___ Material for this task ___
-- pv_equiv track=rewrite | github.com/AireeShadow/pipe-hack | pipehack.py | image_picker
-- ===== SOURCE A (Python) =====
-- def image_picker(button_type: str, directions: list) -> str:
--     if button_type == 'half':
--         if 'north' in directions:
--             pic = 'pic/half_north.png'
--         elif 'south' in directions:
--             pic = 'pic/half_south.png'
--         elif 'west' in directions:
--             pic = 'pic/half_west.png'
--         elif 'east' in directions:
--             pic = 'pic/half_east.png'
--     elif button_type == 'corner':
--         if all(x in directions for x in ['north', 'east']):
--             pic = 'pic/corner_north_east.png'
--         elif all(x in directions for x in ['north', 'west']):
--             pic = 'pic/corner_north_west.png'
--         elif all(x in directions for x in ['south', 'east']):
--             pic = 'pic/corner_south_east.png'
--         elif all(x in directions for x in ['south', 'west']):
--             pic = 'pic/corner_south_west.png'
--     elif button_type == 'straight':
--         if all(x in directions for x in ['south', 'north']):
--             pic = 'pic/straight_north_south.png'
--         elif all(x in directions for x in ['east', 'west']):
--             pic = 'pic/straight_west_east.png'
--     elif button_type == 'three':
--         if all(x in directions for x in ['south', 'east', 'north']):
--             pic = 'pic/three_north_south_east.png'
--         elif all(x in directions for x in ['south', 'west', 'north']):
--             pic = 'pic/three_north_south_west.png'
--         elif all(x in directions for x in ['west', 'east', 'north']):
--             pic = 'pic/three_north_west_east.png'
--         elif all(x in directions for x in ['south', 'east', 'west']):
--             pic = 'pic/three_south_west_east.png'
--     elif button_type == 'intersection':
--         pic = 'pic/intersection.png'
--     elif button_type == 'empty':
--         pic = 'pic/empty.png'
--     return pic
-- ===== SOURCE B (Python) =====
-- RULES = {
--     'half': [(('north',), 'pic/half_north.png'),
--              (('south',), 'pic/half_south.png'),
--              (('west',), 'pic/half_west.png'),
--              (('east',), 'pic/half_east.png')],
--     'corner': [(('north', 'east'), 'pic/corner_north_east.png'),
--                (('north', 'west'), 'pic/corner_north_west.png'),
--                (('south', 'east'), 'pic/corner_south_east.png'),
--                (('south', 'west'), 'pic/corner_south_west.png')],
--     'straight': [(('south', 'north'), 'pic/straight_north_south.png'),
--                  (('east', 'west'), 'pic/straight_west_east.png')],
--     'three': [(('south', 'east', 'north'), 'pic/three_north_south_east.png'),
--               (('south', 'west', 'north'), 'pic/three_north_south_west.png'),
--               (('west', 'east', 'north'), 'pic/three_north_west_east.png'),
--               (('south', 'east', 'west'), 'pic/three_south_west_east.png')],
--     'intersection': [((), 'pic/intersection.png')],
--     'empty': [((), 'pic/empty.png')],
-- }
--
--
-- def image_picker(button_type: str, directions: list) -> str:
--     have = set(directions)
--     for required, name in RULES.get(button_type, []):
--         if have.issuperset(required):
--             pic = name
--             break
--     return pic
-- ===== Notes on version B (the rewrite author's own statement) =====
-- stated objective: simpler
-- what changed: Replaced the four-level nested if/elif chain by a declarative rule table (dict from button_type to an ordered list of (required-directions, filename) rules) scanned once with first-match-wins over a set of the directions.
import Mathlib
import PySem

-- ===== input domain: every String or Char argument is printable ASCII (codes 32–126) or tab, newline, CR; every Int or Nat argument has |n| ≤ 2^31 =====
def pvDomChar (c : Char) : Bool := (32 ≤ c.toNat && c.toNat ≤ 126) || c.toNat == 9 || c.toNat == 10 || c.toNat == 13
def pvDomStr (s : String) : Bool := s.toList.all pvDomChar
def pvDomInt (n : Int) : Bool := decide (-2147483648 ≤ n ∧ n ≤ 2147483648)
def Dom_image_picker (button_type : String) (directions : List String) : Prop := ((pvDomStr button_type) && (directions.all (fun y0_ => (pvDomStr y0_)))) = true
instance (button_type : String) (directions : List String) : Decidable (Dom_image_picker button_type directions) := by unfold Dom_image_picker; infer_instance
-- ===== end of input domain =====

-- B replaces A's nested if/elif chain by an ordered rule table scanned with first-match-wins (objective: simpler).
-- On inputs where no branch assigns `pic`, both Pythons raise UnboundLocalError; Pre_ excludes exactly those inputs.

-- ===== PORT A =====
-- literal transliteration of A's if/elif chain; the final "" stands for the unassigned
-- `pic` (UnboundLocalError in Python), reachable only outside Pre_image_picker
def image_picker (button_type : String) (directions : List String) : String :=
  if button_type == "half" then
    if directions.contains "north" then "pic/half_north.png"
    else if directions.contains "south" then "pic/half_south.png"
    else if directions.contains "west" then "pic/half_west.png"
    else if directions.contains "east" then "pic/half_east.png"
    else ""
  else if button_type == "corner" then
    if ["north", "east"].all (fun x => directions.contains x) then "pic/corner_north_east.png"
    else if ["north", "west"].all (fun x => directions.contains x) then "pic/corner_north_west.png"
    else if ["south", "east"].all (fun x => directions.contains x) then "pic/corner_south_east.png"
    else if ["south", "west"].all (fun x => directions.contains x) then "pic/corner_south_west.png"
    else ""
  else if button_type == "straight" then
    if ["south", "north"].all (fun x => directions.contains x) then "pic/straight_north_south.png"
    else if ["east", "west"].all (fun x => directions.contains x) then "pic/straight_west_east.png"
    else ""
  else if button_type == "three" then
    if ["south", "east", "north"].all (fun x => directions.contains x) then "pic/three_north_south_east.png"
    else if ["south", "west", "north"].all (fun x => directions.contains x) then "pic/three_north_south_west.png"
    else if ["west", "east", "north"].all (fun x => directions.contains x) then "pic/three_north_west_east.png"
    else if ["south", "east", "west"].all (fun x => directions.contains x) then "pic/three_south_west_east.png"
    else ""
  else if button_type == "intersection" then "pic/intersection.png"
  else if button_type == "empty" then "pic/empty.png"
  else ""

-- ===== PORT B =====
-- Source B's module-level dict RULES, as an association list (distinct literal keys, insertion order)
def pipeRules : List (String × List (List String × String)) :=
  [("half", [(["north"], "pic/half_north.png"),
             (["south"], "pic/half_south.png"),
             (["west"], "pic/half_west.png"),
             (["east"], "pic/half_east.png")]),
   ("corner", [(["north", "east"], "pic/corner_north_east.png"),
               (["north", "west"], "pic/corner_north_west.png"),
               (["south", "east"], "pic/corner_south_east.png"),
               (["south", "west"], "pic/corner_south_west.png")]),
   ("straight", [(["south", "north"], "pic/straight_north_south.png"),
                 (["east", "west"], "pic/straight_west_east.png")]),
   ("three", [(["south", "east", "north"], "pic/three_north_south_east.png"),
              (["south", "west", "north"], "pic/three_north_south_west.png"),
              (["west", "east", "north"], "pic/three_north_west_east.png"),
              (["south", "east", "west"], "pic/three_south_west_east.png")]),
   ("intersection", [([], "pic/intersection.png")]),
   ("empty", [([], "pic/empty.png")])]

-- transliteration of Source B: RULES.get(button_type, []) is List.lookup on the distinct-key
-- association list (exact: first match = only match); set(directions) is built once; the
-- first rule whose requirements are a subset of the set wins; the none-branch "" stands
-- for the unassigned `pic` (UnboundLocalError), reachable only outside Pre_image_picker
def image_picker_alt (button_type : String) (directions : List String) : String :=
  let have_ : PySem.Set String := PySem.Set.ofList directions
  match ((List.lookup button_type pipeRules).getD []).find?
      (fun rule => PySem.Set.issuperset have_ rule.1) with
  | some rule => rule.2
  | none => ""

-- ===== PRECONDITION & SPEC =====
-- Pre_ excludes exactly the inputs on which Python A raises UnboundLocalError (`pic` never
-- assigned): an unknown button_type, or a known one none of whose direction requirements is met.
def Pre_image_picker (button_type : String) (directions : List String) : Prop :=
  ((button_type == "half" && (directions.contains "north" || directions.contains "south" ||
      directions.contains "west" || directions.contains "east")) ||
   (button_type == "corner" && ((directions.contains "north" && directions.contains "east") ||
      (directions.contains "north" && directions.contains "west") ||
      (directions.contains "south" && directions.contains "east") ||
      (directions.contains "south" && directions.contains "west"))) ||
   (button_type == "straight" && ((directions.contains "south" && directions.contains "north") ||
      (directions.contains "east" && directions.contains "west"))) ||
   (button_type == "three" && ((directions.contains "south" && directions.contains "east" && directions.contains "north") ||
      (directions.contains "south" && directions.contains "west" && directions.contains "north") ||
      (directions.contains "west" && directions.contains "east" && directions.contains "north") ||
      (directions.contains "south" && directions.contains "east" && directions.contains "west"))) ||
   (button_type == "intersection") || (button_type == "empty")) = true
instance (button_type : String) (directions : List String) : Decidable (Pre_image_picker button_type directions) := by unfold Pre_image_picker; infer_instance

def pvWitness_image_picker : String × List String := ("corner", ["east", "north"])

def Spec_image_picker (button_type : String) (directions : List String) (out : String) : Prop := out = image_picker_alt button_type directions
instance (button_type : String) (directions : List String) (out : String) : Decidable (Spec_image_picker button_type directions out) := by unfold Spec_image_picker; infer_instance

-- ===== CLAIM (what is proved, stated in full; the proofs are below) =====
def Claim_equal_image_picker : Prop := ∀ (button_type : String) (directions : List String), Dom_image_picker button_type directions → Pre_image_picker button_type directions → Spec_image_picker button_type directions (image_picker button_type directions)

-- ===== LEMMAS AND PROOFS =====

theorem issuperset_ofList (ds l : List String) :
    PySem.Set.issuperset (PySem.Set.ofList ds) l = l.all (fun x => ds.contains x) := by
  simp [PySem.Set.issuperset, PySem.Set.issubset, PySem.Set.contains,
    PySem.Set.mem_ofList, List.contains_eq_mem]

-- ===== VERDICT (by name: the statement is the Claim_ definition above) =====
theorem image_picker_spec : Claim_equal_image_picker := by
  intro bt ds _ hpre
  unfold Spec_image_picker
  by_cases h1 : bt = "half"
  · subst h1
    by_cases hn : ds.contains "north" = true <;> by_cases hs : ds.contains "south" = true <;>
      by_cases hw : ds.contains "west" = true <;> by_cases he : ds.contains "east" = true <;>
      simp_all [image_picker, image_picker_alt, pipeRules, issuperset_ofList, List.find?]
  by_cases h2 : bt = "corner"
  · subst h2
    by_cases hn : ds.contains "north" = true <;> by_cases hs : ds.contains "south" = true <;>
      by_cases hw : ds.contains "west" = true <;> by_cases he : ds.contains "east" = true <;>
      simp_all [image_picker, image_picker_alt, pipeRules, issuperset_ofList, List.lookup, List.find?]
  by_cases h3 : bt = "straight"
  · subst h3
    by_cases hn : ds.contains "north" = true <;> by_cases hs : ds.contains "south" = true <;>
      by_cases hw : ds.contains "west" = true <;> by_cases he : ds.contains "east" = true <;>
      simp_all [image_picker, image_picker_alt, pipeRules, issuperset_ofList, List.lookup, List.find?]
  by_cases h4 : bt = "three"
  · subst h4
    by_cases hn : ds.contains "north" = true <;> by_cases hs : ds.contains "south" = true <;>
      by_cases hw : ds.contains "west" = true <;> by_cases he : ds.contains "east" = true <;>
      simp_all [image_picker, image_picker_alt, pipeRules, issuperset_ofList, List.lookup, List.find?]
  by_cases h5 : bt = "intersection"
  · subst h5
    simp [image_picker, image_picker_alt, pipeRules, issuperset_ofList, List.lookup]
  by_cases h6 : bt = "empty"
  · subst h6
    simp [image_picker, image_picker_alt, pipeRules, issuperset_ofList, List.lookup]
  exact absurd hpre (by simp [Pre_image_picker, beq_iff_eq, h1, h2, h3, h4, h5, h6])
___
## [What the task asks]
Take the listing above from its first line through the line containing "pic = 'pic/corner_south_east.png'", and transcribe that stretch exactly, with no other lines.

## [Output of the exercise]
-- pv_equiv track=rewrite | github.com/AireeShadow/pipe-hack | pipehack.py | image_picker
-- ===== SOURCE A (Python) =====
-- def image_picker(button_type: str, directions: list) -> str:
--     if button_type == 'half':
--         if 'north' in directions:
--             pic = 'pic/half_north.png'
--         elif 'south' in directions:
--             pic = 'pic/half_south.png'
--         elif 'west' in directions:
--             pic = 'pic/half_west.png'
--         elif 'east' in directions:
--             pic = 'pic/half_east.png'
--     elif button_type == 'corner':
--         if all(x in directions for x in ['north', 'east']):
--             pic = 'pic/corner_north_east.png'
--         elif all(x in directions for x in ['north', 'west']):
--             pic = 'pic/corner_north_west.png'
--         elif all(x in directions for x in ['south', 'east']):
--             pic = 'pic/corner_south_east.png'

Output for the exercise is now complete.